Wednesday, February 19, 2014

February 19, 2014 Wednesday


Bolinas
Patch
9:50 am to 11:00 am
2' to 3', sets to 4'
Low upcoming tide
Stiff offshore breeze to no wind
Sunny, clear and warm
Fun session

"Loren the only decent waves are those inside rights," Steve the Bolinas local pointed at a nice right peeling shore break wave at the Patch.

We were standing on the sea wall checking out the waves. Nobody was at the Channel; it was small, confused and breaking at three points at once. The tide was low and the current was pouring out of the lagoon. Five surfers were at the Patch – Mary, DB the Safeway checker, Russ the stand-up guy and two guys from Concord who were here last Wednesday. Mary, DB and Russ were way outside beyond the outside rock. The other two were way inside going for the shore break rights. The swell had dropped in half since Monday. The San Francisco buoy reported 8 ft swells at 13 seconds and wind at 21 knots with gusts to 27. The wind was out at sea because here there was a stiff offshore breeze and glassy conditions.

While watching the waves Steve and I chatted about how much sand the recent storm had moved around, and we reminisced about the old days (a couple of years ago) when there were some decent peaks out in front of the ramp. Then Mary connected on a good one. She had moved in and caught a steep shore break wave. That's her in the above photo.
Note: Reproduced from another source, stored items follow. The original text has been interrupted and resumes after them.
-- pv_equiv track=rewrite | github.com/vumaiha/subregular_learning | string-to-fo.py | zip_nestedlst_lst
-- ===== SOURCE A (Python) =====
-- def zip_nestedlst_lst(lst_of_lst,lst):
-- 	size = sum(len(sublst) for sublst in lst_of_lst)
-- 	j = 0
-- 	while j!=size:
-- 		for l in lst_of_lst:
-- 			for i in range(len(l)):
-- 				l[i]=lst[j]
-- 				j += 1
-- 	return lst_of_lst
-- ===== SOURCE B (Python) =====
-- def zip_nestedlst_lst(lst_of_lst, lst):
--     off = 0
--     for l in lst_of_lst:
--         n = len(l)
--         l[:] = lst[off:off + n]
--         off += n
--     return lst_of_lst
-- ===== Notes on version B (the rewrite author's own statement) =====
-- stated objective: alternative
-- what changed: Replaces the while/nested per-element assignment loops with a single pass that copies each sublist's chunk by one slice assignment at a running offset.
import Mathlib
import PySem

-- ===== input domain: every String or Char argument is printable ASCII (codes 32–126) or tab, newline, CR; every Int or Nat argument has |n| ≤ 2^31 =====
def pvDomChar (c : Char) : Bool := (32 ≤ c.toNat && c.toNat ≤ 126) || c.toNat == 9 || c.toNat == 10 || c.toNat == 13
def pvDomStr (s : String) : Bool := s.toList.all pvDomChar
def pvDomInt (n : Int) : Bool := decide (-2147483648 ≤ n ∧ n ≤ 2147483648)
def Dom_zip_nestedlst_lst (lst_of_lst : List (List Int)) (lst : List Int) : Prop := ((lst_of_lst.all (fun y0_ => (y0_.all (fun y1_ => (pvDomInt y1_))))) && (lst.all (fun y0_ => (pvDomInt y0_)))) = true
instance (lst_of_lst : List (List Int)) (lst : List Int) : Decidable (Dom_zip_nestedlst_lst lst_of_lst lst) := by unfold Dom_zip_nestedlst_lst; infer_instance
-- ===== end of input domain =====

-- B replaces A's while/nested per-element index loops by one pass copying each sublist's chunk
-- with a slice at a running offset (objective: alternative decomposition, same cost).
-- A mutates the sublists of lst_of_lst in place; the equivalence proved here is about the return value.

-- ===== PORT A =====
-- inner loop: for i in range(len(l)): l[i] = lst[j]; j += 1   (state: current list, j)
def zipA_fill (lst : List Int) (l : List Int) (j : Int) : List Int × Int :=
  (PySem.List.pyRange 0 (l.length : Int) 1).foldl
    (fun (st : List Int × Int) i =>
      (PySem.List.pySetD st.1 i (PySem.List.pyGetD lst st.2 0), st.2 + 1))
    (l, j)

-- while j != size: the body adds size to j each pass, so it runs exactly once iff size ≠ 0.
def zip_nestedlst_lst (lst_of_lst : List (List Int)) (lst : List Int) : List (List Int) :=
  let size : Int := (lst_of_lst.map (fun sublst => (sublst.length : Int))).sum
  if size = 0 then lst_of_lst
  else
    (lst_of_lst.foldl
      (fun (st : List (List Int) × Int) l =>
        let r := zipA_fill lst l st.2
        (st.1 ++ [r.1], r.2))
      ([], 0)).1

-- ===== PORT B =====
-- one pass: l[:] = lst[off:off+len(l)], off += len(l)
def zip_nestedlst_lst_alt (lst_of_lst : List (List Int)) (lst : List Int) : List (List Int) :=
  (lst_of_lst.foldl
    (fun (st : List (List Int) × Int) l =>
      (st.1 ++ [PySem.List.slice lst (some st.2) (some (st.2 + (l.length : Int)))],
       st.2 + (l.length : Int)))
    ([], 0)).1

-- ===== PRECONDITION & SPEC =====
-- Pre_ excludes exactly the inputs where A raises IndexError: lst shorter than the summed sublist length.
def Pre_zip_nestedlst_lst (lst_of_lst : List (List Int)) (lst : List Int) : Prop :=
  (lst_of_lst.map (fun sublst => sublst.length)).sum ≤ lst.length
instance (lst_of_lst : List (List Int)) (lst : List Int) : Decidable (Pre_zip_nestedlst_lst lst_of_lst lst) := by unfold Pre_zip_nestedlst_lst; infer_instance

def pvWitness_zip_nestedlst_lst : List (List Int) × List Int := ([[0, 0], [], [0]], [1, 2, 3])

def Spec_zip_nestedlst_lst (lst_of_lst : List (List Int)) (lst : List Int) (out : List (List Int)) : Prop := out = zip_nestedlst_lst_alt lst_of_lst lst
instance (lst_of_lst : List (List Int)) (lst : List Int) (out : List (List Int)) : Decidable (Spec_zip_nestedlst_lst lst_of_lst lst out) := by unfold Spec_zip_nestedlst_lst; infer_instance

-- ===== CLAIM (what is proved, stated in full; the proofs are below) =====
def Claim_equal_zip_nestedlst_lst : Prop := ∀ (lst_of_lst : List (List Int)) (lst : List Int), Dom_zip_nestedlst_lst lst_of_lst lst → Pre_zip_nestedlst_lst lst_of_lst lst → Spec_zip_nestedlst_lst lst_of_lst lst (zip_nestedlst_lst lst_of_lst lst)

-- ===== LEMMAS AND PROOFS =====

-- the chunk of lst of length n starting at j, as A reads it element by element
def pvChunk (lst : List Int) (j : Int) (n : Nat) : List Int :=
  (PySem.List.pyRange 0 (n : Int) 1).map (fun i => PySem.List.pyGetD lst (j + i) 0)

lemma pvChunk_len (lst : List Int) (j : Int) (n : Nat) : (pvChunk lst j n).length = n := by
  simp [pvChunk, PySem.List.length_pyRange_one]

lemma pvChunk_succ (lst : List Int) (j : Int) (n : Nat) :
    pvChunk lst j (n + 1) = pvChunk lst j n ++ [PySem.List.pyGetD lst (j + n) 0] := by
  unfold pvChunk
  rw [show ((n + 1 : Nat) : Int) = (n : Int) + 1 by push_cast; ring,
      PySem.List.pyRange_one_succ_right (by positivity), List.map_append]
  rfl

lemma fill_aux (lst : List Int) : ∀ (n : Nat) (cur : List Int) (j : Int), 0 ≤ j → n ≤ cur.length →
    (PySem.List.pyRange 0 (n : Int) 1).foldl
      (fun (st : List Int × Int) i =>
        (PySem.List.pySetD st.1 i (PySem.List.pyGetD lst st.2 0), st.2 + 1))
      (cur, j) = (pvChunk lst j n ++ cur.drop n, j + n) := by
  intro n
  induction n with
  | zero =>
    intro cur j hj hn
    simp [PySem.List.pyRange_one_eq_nil le_rfl, pvChunk]
  | succ n ih =>
    intro cur j hj hn
    have hsp : ((n + 1 : Nat) : Int) = (n : Int) + 1 := by push_cast; ring
    rw [hsp, PySem.List.pyRange_one_succ_right (by positivity), List.foldl_append]
    rw [ih cur j hj (by omega)]
    simp only [List.foldl_cons, List.foldl_nil]
    have hlen : (pvChunk lst j n).length = n := pvChunk_len lst j n
    have hset : PySem.List.pySetD (pvChunk lst j n ++ cur.drop n) ((n : Nat) : Int)
        (PySem.List.pyGetD lst (j + n) 0) =
        pvChunk lst j (n + 1) ++ cur.drop (n + 1) := by
      rw [PySem.List.pySetD_natCast, List.set_append_right _ _ (by omega), hlen, Nat.sub_self,
        List.drop_eq_getElem_cons (show n < cur.length by omega), List.set_cons_zero,
        pvChunk_succ]
      simp
    rw [hset, add_assoc]

lemma zipA_fill_eq_chunk (lst : List Int) (l : List Int) (j : Int)
    (hj : 0 ≤ j) : zipA_fill lst l j = (pvChunk lst j l.length, j + l.length) := by
  have := fill_aux lst l.length l j hj (le_refl _)
  simpa [zipA_fill] using this

lemma chunk_eq_slice (lst : List Int) (j : Int) (n : Nat)
    (hj : 0 ≤ j) (hn : j + n ≤ lst.length) :
    pvChunk lst j n = PySem.List.slice lst (some j) (some (j + (n : Int))) := by
  rw [PySem.List.slice_toNat _ hj (by omega)]
  have hjn : (j + (n : Int)).toNat - j.toNat = n := by omega
  rw [hjn]
  have hlenlst : j.toNat + n ≤ lst.length := by omega
  apply List.ext_getElem
  · rw [pvChunk_len]; simp; omega
  · intro k hk1 hk2
    have hk : k < n := by rw [pvChunk_len] at hk1; exact hk1
    unfold pvChunk
    rw [List.getElem_map, PySem.List.getElem_pyRange_one,
        List.getElem_take, List.getElem_drop]
    rw [PySem.List.pyGetD_eq_getElem _ _ (by omega) (by omega)]
    congr 1
    omega

def stepA (lst : List Int) (st : List (List Int) × Int) (l : List Int) : List (List Int) × Int :=
  let r := zipA_fill lst l st.2
  (st.1 ++ [r.1], r.2)

def stepB (lst : List Int) (st : List (List Int) × Int) (l : List Int) : List (List Int) × Int :=
  (st.1 ++ [PySem.List.slice lst (some st.2) (some (st.2 + (l.length : Int)))],
   st.2 + (l.length : Int))

lemma outer_aux (lst : List Int) : ∀ (ll : List (List Int)) (acc : List (List Int)) (j : Int),
    0 ≤ j → j + ((ll.map (fun s => (s.length : Int))).sum) ≤ (lst.length : Int) →
    ll.foldl (stepA lst) (acc, j) = ll.foldl (stepB lst) (acc, j) := by
  intro ll
  induction ll with
  | nil => intro acc j _ _; rfl
  | cons l rest ih =>
    intro acc j hj hb
    have hrest : 0 ≤ ((rest.map (fun s => (s.length : Int))).sum) := by
      apply List.sum_nonneg; intro x hx
      simp only [List.mem_map] at hx
      obtain ⟨s, _, rfl⟩ := hx
      positivity
    simp only [List.foldl_cons]
    have hA : stepA lst (acc, j) l = stepB lst (acc, j) l := by
      simp only [stepA, stepB, zipA_fill_eq_chunk lst l j hj]
      rw [chunk_eq_slice lst j l.length hj (by simp only [List.map_cons, List.sum_cons] at hb; omega)]
    rw [hA]
    have hb' : j + (l.length : Int) + ((rest.map (fun s => (s.length : Int))).sum) ≤ (lst.length : Int) := by
      simp only [List.map_cons, List.sum_cons] at hb; omega
    exact ih (acc ++ [PySem.List.slice lst (some j) (some (j + (l.length : Int)))])
      (j + l.length) (by positivity) hb'

lemma foldB_all_empty (lst : List Int) : ∀ (ll : List (List Int)) (acc : List (List Int)) (j : Int),
    0 ≤ j → ((ll.map (fun s => (s.length : Int))).sum) = 0 →
    (ll.foldl (stepB lst) (acc, j)).1 = acc ++ ll := by
  intro ll
  induction ll with
  | nil => intro acc j _ _; simp
  | cons l rest ih =>
    intro acc j hj h0
    have hrest0 : 0 ≤ ((rest.map (fun s => (s.length : Int))).sum) := by
      apply List.sum_nonneg; intro x hx
      simp only [List.mem_map] at hx
      obtain ⟨s, _, rfl⟩ := hx
      positivity
    have hl : l = [] := by
      apply List.eq_nil_of_length_eq_zero
      simp only [List.map_cons, List.sum_cons] at h0
      omega
    subst hl
    have hrest : ((rest.map (fun s => (s.length : Int))).sum) = 0 := by
      simp only [List.map_cons, List.sum_cons, List.length_nil, Nat.cast_zero] at h0
      omega
    simp only [List.foldl_cons, stepB, List.length_nil, Nat.cast_zero, add_zero]
    rw [PySem.List.slice_toNat _ hj hj]
    simp only [Nat.sub_self, List.take_zero]
    rw [ih (acc ++ [[]]) j hj hrest]
    simp

theorem zip_nestedlst_lst_spec : Claim_equal_zip_nestedlst_lst := by
  intro ll lst _ hpre
  unfold Spec_zip_nestedlst_lst zip_nestedlst_lst zip_nestedlst_lst_alt
  by_cases h0 : ((ll.map (fun s => (s.length : Int))).sum) = 0
  · simp only [h0, if_true]
    show ll = (ll.foldl (stepB lst) ([], 0)).1
    rw [foldB_all_empty lst ll [] 0 le_rfl h0]
    simp
  · simp only [if_neg h0]
    have hbound : (0 : Int) + ((ll.map (fun s => (s.length : Int))).sum) ≤ (lst.length : Int) := by
      unfold Pre_zip_nestedlst_lst at hpre
      have h := Int.ofNat_le.mpr hpre
      push_cast at h
      simp only [List.map_map, Function.comp_def] at h
      omega
    have := outer_aux lst ll [] 0 (le_refl 0) hbound
    show (ll.foldl (stepA lst) ([], 0)).1 = (ll.foldl (stepB lst) ([], 0)).1
    rw [this]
Her ride and the warm weather convinced me to go out.

The weather was changing – a high-pressure front and a heat wave were moving in. We had drizzle and light rain last night, but that was over. Winds out at sea were moving the low pressure out and pushing the high pressure in.
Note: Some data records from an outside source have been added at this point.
-- pv_equiv track=rewrite | github.com/lisugar/ray_network | ray_network/kernel/netray_ip.py | mask_num2dict
-- ===== SOURCE A (Python) =====
-- MAX_UINT=4294967295
--
-- def pm_dict(x0,x1,x2,x3):
--     p0 = x0
--     p1 = x1
--     p2 = x2
--     p3 = x3
--     if x0 == None:
--         p0 = MAX_UINT
--     if x1 == None:
--         p1 = MAX_UINT
--     if x2 == None:
--         p2 = MAX_UINT
--     if x3 == None:
--         p3 = MAX_UINT
--     return {'x0':p0, 'x1':p1, 'x2':p2, 'x3':p3}
--
-- def mask_num2dict(mask,flag): #flag == 0 ipv4 flag == 1 ipv6
--     maskdict = pm_dict(0,0,0,0)
--     if mask <= 32:
--         count = mask
--         while(count > 0):
--             if(flag == 0):
--                 maskdict['x3']  +=  (1<<(32-count))
--             else :
--                 maskdict['x0']  +=  (1<<(32-count))
--             count -=1
--
--     if mask > 32 and mask <= 64:
--         count  = mask - 32
--         maskdict['x0'] = MAX_UINT
--         while (count > 0):
--             maskdict['x1']  +=  (1<<(32-count))
--             count -=1
--
--     if mask > 64 and mask <= 96:
--         count  = mask - 64
--         maskdict['x0'] = MAX_UINT
--         maskdict['x1'] = MAX_UINT
--         while (count > 0):
--             maskdict['x2']  +=  (1<<(32-count))
--             count -=1
--
--     if mask > 96 and mask <= 128:
--         count  = mask - 96
--         maskdict['x0'] = MAX_UINT
--         maskdict['x1'] = MAX_UINT
--         maskdict['x2'] = MAX_UINT
--         while (count > 0):
--             maskdict['x3']  +=  (1<<(32-count))
--             count -=1
--
--     return maskdict
-- ===== SOURCE B (Python) =====
-- MAX_UINT = 4294967295
--
-- def _top(n):
--     # value with the top n of 32 bits set (0 for n <= 0); only called with n <= 32
--     return 0 if n <= 0 else MAX_UINT ^ ((1 << (32 - n)) - 1)
--
-- def mask_num2dict(mask, flag):  # flag == 0 ipv4, else ipv6
--     if mask <= 32:
--         seg = _top(mask)
--         if flag == 0:
--             return {'x0': 0, 'x1': 0, 'x2': 0, 'x3': seg}
--         return {'x0': seg, 'x1': 0, 'x2': 0, 'x3': 0}
--     if mask <= 64:
--         return {'x0': MAX_UINT, 'x1': _top(mask - 32), 'x2': 0, 'x3': 0}
--     if mask <= 96:
--         return {'x0': MAX_UINT, 'x1': MAX_UINT, 'x2': _top(mask - 64), 'x3': 0}
--     if mask <= 128:
--         return {'x0': MAX_UINT, 'x1': MAX_UINT, 'x2': MAX_UINT, 'x3': _top(mask - 96)}
--     return {'x0': 0, 'x1': 0, 'x2': 0, 'x3': 0}
-- ===== Notes on version B (the rewrite author's own statement) =====
-- stated objective: simpler
-- what changed: Replaces each bit-accumulating while-loop with a closed-form top-n-bits value (MAX_UINT ^ ((1<<(32-n))-1)) and returns one dict literal per mask-range branch instead of mutating a shared dict.
import Mathlib
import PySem

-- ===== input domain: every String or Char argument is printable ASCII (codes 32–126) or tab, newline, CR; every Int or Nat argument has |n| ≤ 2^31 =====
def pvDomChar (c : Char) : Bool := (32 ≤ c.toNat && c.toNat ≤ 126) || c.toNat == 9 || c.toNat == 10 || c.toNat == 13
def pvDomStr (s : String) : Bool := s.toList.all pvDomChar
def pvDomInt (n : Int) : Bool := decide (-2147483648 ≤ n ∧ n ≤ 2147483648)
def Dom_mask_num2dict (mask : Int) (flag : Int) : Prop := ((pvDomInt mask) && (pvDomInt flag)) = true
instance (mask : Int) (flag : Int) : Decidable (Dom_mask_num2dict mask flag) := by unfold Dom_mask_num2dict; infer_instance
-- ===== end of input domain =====

-- B replaces A's per-bit while-loops by a closed-form top-n-bits value per branch (objective: simpler).

-- ===== PORT A =====
def MAX_UINT : Int := 4294967295

-- pm_dict: the `xN == None` tests are always False for the int arguments A passes, so they drop out.
def pm_dict (x0 x1 x2 x3 : Int) : PySem.Dict String Int :=
  PySem.Dict.ofList [("x0", x0), ("x1", x1), ("x2", x2), ("x3", x3)]

-- while(count>0) of the first branch, with the flag test inside the body as in A;
-- the counter is made structural: the loop runs exactly max(count,0) times, count = n on entry to each body.
def loop1N (flag : Int) : Nat → PySem.Dict String Int → PySem.Dict String Int
  | 0, d => d
  | n + 1, d =>
      loop1N flag n
        (if flag == 0 then d.modify "x3" 0 (· + ((1 : Int) <<< ((32 : Int) - ((n : Int) + 1)).toNat))
         else d.modify "x0" 0 (· + ((1 : Int) <<< ((32 : Int) - ((n : Int) + 1)).toNat)))

def loop1 (flag count : Int) (d : PySem.Dict String Int) : PySem.Dict String Int :=
  loop1N flag count.toNat d

-- while(count>0) of the later branches, adding into the fixed key `key`.
def loopKN (key : String) : Nat → PySem.Dict String Int → PySem.Dict String Int
  | 0, d => d
  | n + 1, d =>
      loopKN key n (d.modify key 0 (· + ((1 : Int) <<< ((32 : Int) - ((n : Int) + 1)).toNat)))

def loopK (key : String) (count : Int) (d : PySem.Dict String Int) : PySem.Dict String Int :=
  loopKN key count.toNat d

def mask_num2dict (mask : Int) (flag : Int) : List (String × Int) :=
  let d0 := pm_dict 0 0 0 0
  let d1 := if mask ≤ 32 then loop1 flag mask d0 else d0
  let d2 := if 32 < mask ∧ mask ≤ 64 then loopK "x1" (mask - 32) (d1.insert "x0" MAX_UINT) else d1
  let d3 := if 64 < mask ∧ mask ≤ 96 then
      loopK "x2" (mask - 64) ((d2.insert "x0" MAX_UINT).insert "x1" MAX_UINT) else d2
  let d4 := if 96 < mask ∧ mask ≤ 128 then
      loopK "x3" (mask - 96) (((d3.insert "x0" MAX_UINT).insert "x1" MAX_UINT).insert "x2" MAX_UINT) else d3
  d4.items

-- ===== PORT B =====
-- value with the top n of 32 bits set (0 for n <= 0); only called with n <= 32
def topBits (n : Int) : Int :=
  if n ≤ 0 then 0 else Int.xor MAX_UINT (((1 : Int) <<< ((32 : Int) - n).toNat) - 1)

def mask_num2dict_alt (mask : Int) (flag : Int) : List (String × Int) :=
  if mask ≤ 32 then
    let seg := topBits mask
    if flag == 0 then [("x0", 0), ("x1", 0), ("x2", 0), ("x3", seg)]
    else [("x0", seg), ("x1", 0), ("x2", 0), ("x3", 0)]
  else if mask ≤ 64 then [("x0", MAX_UINT), ("x1", topBits (mask - 32)), ("x2", 0), ("x3", 0)]
  else if mask ≤ 96 then [("x0", MAX_UINT), ("x1", MAX_UINT), ("x2", topBits (mask - 64)), ("x3", 0)]
  else if mask ≤ 128 then [("x0", MAX_UINT), ("x1", MAX_UINT), ("x2", MAX_UINT), ("x3", topBits (mask - 96))]
  else [("x0", 0), ("x1", 0), ("x2", 0), ("x3", 0)]

-- ===== PRECONDITION & SPEC =====
def Spec_mask_num2dict (mask : Int) (flag : Int) (out : List (String × Int)) : Prop := out = mask_num2dict_alt mask flag
instance (mask : Int) (flag : Int) (out : List (String × Int)) : Decidable (Spec_mask_num2dict mask flag out) := by unfold Spec_mask_num2dict; infer_instance

-- ===== CLAIM (what is proved, stated in full; the proofs are below) =====
def Claim_equal_mask_num2dict : Prop := ∀ (mask : Int) (flag : Int), Dom_mask_num2dict mask flag → Spec_mask_num2dict mask flag (mask_num2dict mask flag)

-- ===== LEMMAS AND PROOFS =====

theorem loop1N_congr (flag flag' : Int) (hf : ¬ flag = 0) (hf' : ¬ flag' = 0) :
    ∀ (n : Nat) (d : PySem.Dict String Int), loop1N flag n d = loop1N flag' n d := by
  intro n
  induction n with
  | zero => intro d; rfl
  | succ n ih =>
      intro d
      simp only [loop1N, beq_iff_eq, if_neg hf, if_neg hf']
      exact ih _

theorem mask_num2dict_flag (mask flag : Int) (hf : ¬ flag = 0) :
    mask_num2dict mask flag = mask_num2dict mask 1 := by
  simp only [mask_num2dict, loop1, loop1N_congr flag 1 hf one_ne_zero]

theorem mask_num2dict_alt_flag (mask flag : Int) (hf : ¬ flag = 0) :
    mask_num2dict_alt mask flag = mask_num2dict_alt mask 1 := by
  simp only [mask_num2dict_alt, beq_iff_eq, if_neg hf, if_neg (one_ne_zero (α := Int))]

theorem mask_num2dict_flag_big (mask flag : Int) (h : ¬ mask ≤ 32) :
    mask_num2dict mask flag = mask_num2dict mask 0 := by
  simp only [mask_num2dict, if_neg h]

theorem mask_num2dict_alt_flag_big (mask flag : Int) (h : ¬ mask ≤ 32) :
    mask_num2dict_alt mask flag = mask_num2dict_alt mask 0 := by
  simp only [mask_num2dict_alt, if_neg h]

theorem loop1_nonpos (flag count : Int) (d : PySem.Dict String Int) (h : count ≤ 0) :
    loop1 flag count d = d := by
  simp [loop1, Int.toNat_of_nonpos h, loop1N]

set_option maxRecDepth 8000 in
-- ===== VERDICT (by name: the statement is the Claim_ definition above) =====
theorem mask_num2dict_spec : Claim_equal_mask_num2dict := by
  intro mask flag _
  unfold Spec_mask_num2dict
  by_cases h0 : mask ≤ 0
  · have h32 : mask ≤ 32 := by omega
    have hA : ¬(32 < mask ∧ mask ≤ 64) := by omega
    have hB : ¬(64 < mask ∧ mask ≤ 96) := by omega
    have hC : ¬(96 < mask ∧ mask ≤ 128) := by omega
    simp only [mask_num2dict, mask_num2dict_alt, topBits, if_pos h32, if_pos h0,
      if_neg hA, if_neg hB, if_neg hC, loop1_nonpos _ _ _ h0]
    split <;> decide
  · by_cases h128 : mask ≤ 128
    · by_cases h32 : mask ≤ 32
      · by_cases hf : flag = 0
        · subst hf
          have h1 : 1 ≤ mask := by omega
          interval_cases mask <;> decide
        · rw [mask_num2dict_flag _ _ hf, mask_num2dict_alt_flag _ _ hf]
          have h1 : 1 ≤ mask := by omega
          interval_cases mask <;> decide
      · rw [mask_num2dict_flag_big _ _ h32, mask_num2dict_alt_flag_big _ _ h32]
        have h33 : 33 ≤ mask := by omega
        have h33' : mask ≤ 128 := h128
        interval_cases mask <;> decide
    · have h32 : ¬ mask ≤ 32 := by omega
      have h64 : ¬ mask ≤ 64 := by omega
      have h96 : ¬ mask ≤ 96 := by omega
      have h128' : ¬ mask ≤ 128 := by omega
      have hA : ¬(32 < mask ∧ mask ≤ 64) := by omega
      have hB : ¬(64 < mask ∧ mask ≤ 96) := by omega
      have hC : ¬(96 < mask ∧ mask ≤ 128) := by omega
      simp only [mask_num2dict, mask_num2dict_alt, if_neg h32, if_neg h64, if_neg h96,
        if_neg h128', if_neg hA, if_neg hB, if_neg hC]
      decide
I went for the inside rights and scored. When I entered the water, only one surfer was out there. After taking a few so-so waves, I got the hang of it – position not too far out, not too close to the rocks, wait until the waves are cresting, take off late, paused to make sure you are in the wave and then push it. The shape of the bottom was forcing all the waves to break to the right and the offshore breeze was holding up the curls. If an approaching wave looked walled or was peaking south of me, it would hold up. I could shoot under the lips of the curls, trim down the line and work them into the shore break. After I made the first one, I knew I could make all of them. And the waves were consistent. I never waited more than a couple of minutes before the next wave was there. In an hour I caught ten good waves (one every six minutes).

I had success riding waves on my knees. I would wait until the waves were breaking, paddle hard, jump up to my knees, duck under the curl of the first section and get to my feet on the shoulder of the wave. This way I didn't lose any time standing up, and I got the thrill of being eye level with the initial curl. On one I took off late, sprung up to my knees, literally ducked under the curl of the first section, rose to my feet, climbed high in the curl and froze while the wave continuously unfolded in front of me, all the way to the shore.

Walt the photographer paddled out on his stand-up. I hadn't seen him since last November when he had his hip replacement surgery. Walt was back and in good form. A set wave approached and I started to position myself to catch it. Walt was twenty yards further out, he turned, paddled for the same wave while it was a mere hump in the water and glided into it. I watched Walt cruise by me and followed him as he milked it all the way in. When he paddled back to the line up, Walt claimed his legs were weak, but he looked in fine shape to me.

I took my last wave on my knees. I shot under the curl, leaned forward on the nose to keep the board in the wave until it reformed, cut across the shore break and quickly lay back down as the wave collapse in one foot of water and bellied it the rest of the way to shore.


What a good ending to a good session.